▶ _Required action_: Count the lines in the records beneath this task that contain the string "pvRepr", then give the count by itself.

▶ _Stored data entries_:
-- pv_equiv track=rewrite | github.com/lavf/pseudocode | ermittlePruefziffer_31032022/pseudocode31032022.py | sucheTopseller
-- ===== SOURCE A (Python) =====
-- def sucheTopseller(kriterium, vorgabewert, absatz):
--     i = 0
--     absatzStk = 0
--     pruefziffer = ""
--
--     while i < len(absatz):
--         if absatz[i][kriterium] == vorgabewert:
--             if absatz[i][4] > absatzStk:
--                 absatzStk = absatz[i][4]
--                 pruefziffer = str(absatz[i][0]) + str(absatz[i][1]) + str(absatz[i][2]) + str(absatz[i][3])
--
--         i = i + 1
--
--     if pruefziffer == "":
--          pruefziffer = "Das Kriterium {:0} mit Vorgabewert {:1} hatte keinen Absatz".format(kriterium, vorgabewert)
--
--     return pruefziffer
-- ===== SOURCE B (Python) =====
-- def sucheTopseller(kriterium, vorgabewert, absatz):
--     matches = [r for r in absatz if r[kriterium] == vorgabewert and r[4] > 0]
--     if not matches:
--         return "Das Kriterium {:0} mit Vorgabewert {:1} hatte keinen Absatz".format(kriterium, vorgabewert)
--     best = max(matches, key=lambda r: r[4])
--     return str(best[0]) + str(best[1]) + str(best[2]) + str(best[3])
-- ===== Notes on version B (the rewrite author's own statement) =====
-- stated objective: simpler
-- what changed: Replaces the indexed while-loop that threads a running (best-sales, code-string) pair with a filter of the positive-sales matching records followed by a single max(key=sales) (first maximal element), building the code string only once at the end.
import Mathlib
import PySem

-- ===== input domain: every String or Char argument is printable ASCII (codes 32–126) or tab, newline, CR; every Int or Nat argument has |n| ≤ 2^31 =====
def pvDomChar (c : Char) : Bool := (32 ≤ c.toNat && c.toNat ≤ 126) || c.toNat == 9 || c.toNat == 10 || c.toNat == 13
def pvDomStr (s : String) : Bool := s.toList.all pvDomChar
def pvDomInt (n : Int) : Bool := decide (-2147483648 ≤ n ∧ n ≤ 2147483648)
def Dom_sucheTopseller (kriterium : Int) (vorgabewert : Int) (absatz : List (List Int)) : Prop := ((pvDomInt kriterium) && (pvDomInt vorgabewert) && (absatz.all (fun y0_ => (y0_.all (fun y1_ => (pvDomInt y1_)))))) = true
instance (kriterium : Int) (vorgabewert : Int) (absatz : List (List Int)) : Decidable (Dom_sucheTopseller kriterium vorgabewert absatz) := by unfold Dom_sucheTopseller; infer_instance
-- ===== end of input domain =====

-- B replaces A's indexed while-loop threading a running (best-sales, code-string) pair by
-- filter-then-max(key=sales), building the code string once at the end (objective: simpler).

-- shared rendering helpers (pure string formatting, used verbatim by both Pythons)
-- str(r[0])+str(r[1])+str(r[2])+str(r[3])
def pvCode4 (r : List Int) : String :=
  String.ofList (PySem.Int.toChars (PySem.List.pyGetD r 0 0) ++ PySem.Int.toChars (PySem.List.pyGetD r 1 0)
    ++ PySem.Int.toChars (PySem.List.pyGetD r 2 0) ++ PySem.Int.toChars (PySem.List.pyGetD r 3 0))

-- "Das Kriterium {:0} mit Vorgabewert {:1} hatte keinen Absatz".format(k, v)
def pvErr (k v : Int) : String :=
  String.ofList ("Das Kriterium ".toList ++ PySem.Int.toChars k
    ++ " mit Vorgabewert ".toList ++ PySem.Int.toChars v ++ " hatte keinen Absatz".toList)

-- ===== PORT A =====
-- the while-loop over i, state (absatzStk, pruefziffer), as a left fold over absatz
def sucheTopseller (kriterium : Int) (vorgabewert : Int) (absatz : List (List Int)) : String :=
  let st := absatz.foldl (fun (s : Int × String) r =>
    if PySem.List.pyGetD r kriterium 0 = vorgabewert then
      if s.1 < PySem.List.pyGetD r 4 0 then (PySem.List.pyGetD r 4 0, pvCode4 r) else s
    else s) (0, "")
  if st.2 = "" then pvErr kriterium vorgabewert else st.2

-- ===== PORT B =====
def sucheTopseller_alt (kriterium : Int) (vorgabewert : Int) (absatz : List (List Int)) : String :=
  let matchRecs := absatz.filter (fun r =>
    decide (PySem.List.pyGetD r kriterium 0 = vorgabewert ∧ 0 < PySem.List.pyGetD r 4 0))
  match PySem.List.max? matchRecs (fun r => PySem.List.pyGetD r 4 0) with
  | some best => pvCode4 best
  | none => pvErr kriterium vorgabewert

-- ===== PRECONDITION & SPEC =====
-- Pre_ excludes exactly the IndexError inputs: every row must admit index kriterium, and a row
-- that matches the Vorgabewert must have length ≥ 5 (its r[4] is read).
def Pre_sucheTopseller (kriterium : Int) (vorgabewert : Int) (absatz : List (List Int)) : Prop :=
  ∀ r ∈ absatz, PySem.Raise.InRange r.length kriterium ∧
    (PySem.List.pyGetD r kriterium 0 = vorgabewert → 5 ≤ r.length)
instance (kriterium : Int) (vorgabewert : Int) (absatz : List (List Int)) : Decidable (Pre_sucheTopseller kriterium vorgabewert absatz) := by unfold Pre_sucheTopseller; infer_instance
def pvWitness_sucheTopseller : Int × Int × List (List Int) := (0, 5, [[1, 2, 3, 4, 0], [5, 2, 3, 4, 7], [5, 9, 9, 9, 7]])

def Spec_sucheTopseller (kriterium : Int) (vorgabewert : Int) (absatz : List (List Int)) (out : String) : Prop := out = sucheTopseller_alt kriterium vorgabewert absatz
instance (kriterium : Int) (vorgabewert : Int) (absatz : List (List Int)) (out : String) : Decidable (Spec_sucheTopseller kriterium vorgabewert absatz out) := by unfold Spec_sucheTopseller; infer_instance

-- ===== CLAIM (what is proved, stated in full; the proofs are below) =====
def Claim_equal_sucheTopseller : Prop := ∀ (kriterium : Int) (vorgabewert : Int) (absatz : List (List Int)), Dom_sucheTopseller kriterium vorgabewert absatz → Pre_sucheTopseller kriterium vorgabewert absatz → Spec_sucheTopseller kriterium vorgabewert absatz (sucheTopseller kriterium vorgabewert absatz)

-- ===== LEMMAS AND PROOFS =====

-- representation of B's Option-accumulator as A's (absatzStk, pruefziffer) pair
def pvRepr : Option (List Int) → Int × String
  | none => (0, "")
  | some m => (PySem.List.pyGetD m 4 0, pvCode4 m)

lemma pvToDigitsCore_ne_nil (b f n : Nat) (l : List Char) : Nat.toDigitsCore b (f+1) n l ≠ [] := by
  simp only [Nat.toDigitsCore]
  split
  · simp
  · intro h
    have h2 := Nat.toDigitsCore_lens_eq b f (n / b) ((n % b).digitChar) l
    rw [h] at h2
    simp at h2

lemma pvToChars_ne_nil (n : Int) : PySem.Int.toChars n ≠ [] := by
  unfold PySem.Int.toChars
  split
  · simp
  · exact pvToDigitsCore_ne_nil 10 _ n.toNat []

lemma pvCode4_ne_empty (r : List Int) : pvCode4 r ≠ "" := by
  intro h
  have h2 := congrArg String.toList h
  rw [pvCode4, String.toList_ofList] at h2
  simp at h2
  exact pvToChars_ne_nil _ h2.1

-- A's fold, started at a represented accumulator whose key is positive, computes the
-- representation of B's max?-fold over the filtered list.
lemma pvLoop_eq (k v : Int) (l : List (List Int)) (acc : Option (List Int))
    (h : ∀ m, acc = some m → 0 < PySem.List.pyGetD m 4 0) :
    l.foldl (fun (s : Int × String) r =>
      if PySem.List.pyGetD r k 0 = v then
        if s.1 < PySem.List.pyGetD r 4 0 then (PySem.List.pyGetD r 4 0, pvCode4 r) else s
      else s) (pvRepr acc)
    = pvRepr ((l.filter (fun r =>
        decide (PySem.List.pyGetD r k 0 = v ∧ 0 < PySem.List.pyGetD r 4 0))).foldl
        (fun acc x =>
          match acc with
          | none => some x
          | some m => if PySem.List.pyGetD m 4 0 < PySem.List.pyGetD x 4 0 then some x else some m)
        acc) := by
  induction l generalizing acc with
  | nil => rfl
  | cons r rest ih =>
    simp only [List.foldl_cons, List.filter_cons]
    by_cases hm : PySem.List.pyGetD r k 0 = v
    · by_cases hk : 0 < PySem.List.pyGetD r 4 0
      · -- r passes the filter
        simp only [hm, hk, and_self, if_pos, decide_true, List.foldl_cons]
        cases acc with
        | none =>
          have : pvRepr none = (0, "") := rfl
          rw [this]
          simp only [if_pos hk]
          have hstep : ((PySem.List.pyGetD r 4 0 : Int), pvCode4 r) = pvRepr (some r) := rfl
          rw [hstep, ih (some r) (by intro m hm'; cases hm'; exact hk)]
        | some m =>
          have hrep : pvRepr (some m) = (PySem.List.pyGetD m 4 0, pvCode4 m) := rfl
          rw [hrep]
          by_cases hlt : PySem.List.pyGetD m 4 0 < PySem.List.pyGetD r 4 0
          · simp only [if_pos hlt]
            have hstep : ((PySem.List.pyGetD r 4 0 : Int), pvCode4 r) = pvRepr (some r) := rfl
            rw [hstep, ih (some r) (by intro m' hm'; cases hm'; exact hk)]
          · simp only [if_neg hlt]
            rw [show ((PySem.List.pyGetD m 4 0 : Int), pvCode4 m) = pvRepr (some m) from rfl]
            exact ih (some m) h
      · -- r matches but has non-positive sales: A never updates (key ≤ 0 ≤ absatzStk)
        have hfilt : decide (PySem.List.pyGetD r k 0 = v ∧ 0 < PySem.List.pyGetD r 4 0) = false := by
          simp [hm, hk]
        rw [hfilt]
        simp only [Bool.false_eq_true, if_false, if_pos hm]
        have hno : ¬ (pvRepr acc).1 < PySem.List.pyGetD r 4 0 := by
          cases acc with
          | none => simpa using hk
          | some m =>
            have := h m rfl
            simp only [pvRepr]
            omega
        rw [if_neg hno]
        exact ih acc h
    · -- r does not match the criterion
      have hfilt : decide (PySem.List.pyGetD r k 0 = v ∧ 0 < PySem.List.pyGetD r 4 0) = false := by
        simp [hm]
      rw [hfilt]
      simp only [Bool.false_eq_true, if_false, if_neg hm]
      exact ih acc h

-- ===== VERDICT (by name: the statement is the Claim_ definition above) =====
theorem sucheTopseller_spec : Claim_equal_sucheTopseller := by
  intro k v absatz _ _
  unfold Spec_sucheTopseller sucheTopseller sucheTopseller_alt
  have hmax : PySem.List.max? (absatz.filter (fun r =>
      decide (PySem.List.pyGetD r k 0 = v ∧ 0 < PySem.List.pyGetD r 4 0)))
      (fun r => PySem.List.pyGetD r 4 0)
    = (absatz.filter (fun r =>
        decide (PySem.List.pyGetD r k 0 = v ∧ 0 < PySem.List.pyGetD r 4 0))).foldl
        (fun acc x =>
          match acc with
          | none => some x
          | some m => if PySem.List.pyGetD m 4 0 < PySem.List.pyGetD x 4 0 then some x else some m)
        none := by
    unfold PySem.List.max?
    congr 1
    funext acc x
    cases acc <;> rfl
  have hloop := pvLoop_eq k v absatz none (by intro m hm; cases hm)
  cases hres : (absatz.filter (fun r =>
      decide (PySem.List.pyGetD r k 0 = v ∧ 0 < PySem.List.pyGetD r 4 0))).foldl
      (fun acc x =>
        match acc with
        | none => some x
        | some m => if PySem.List.pyGetD m 4 0 < PySem.List.pyGetD x 4 0 then some x else some m)
      none with
  | none =>
    rw [hres] at hloop
    simp only [pvRepr] at hloop
    simp only [hmax, hres, hloop]
    simp
  | some m =>
    rw [hres] at hloop
    simp only [pvRepr] at hloop
    simp only [hmax, hres, hloop]
    simp [pvCode4_ne_empty m]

▶ _Reply to the task_: 12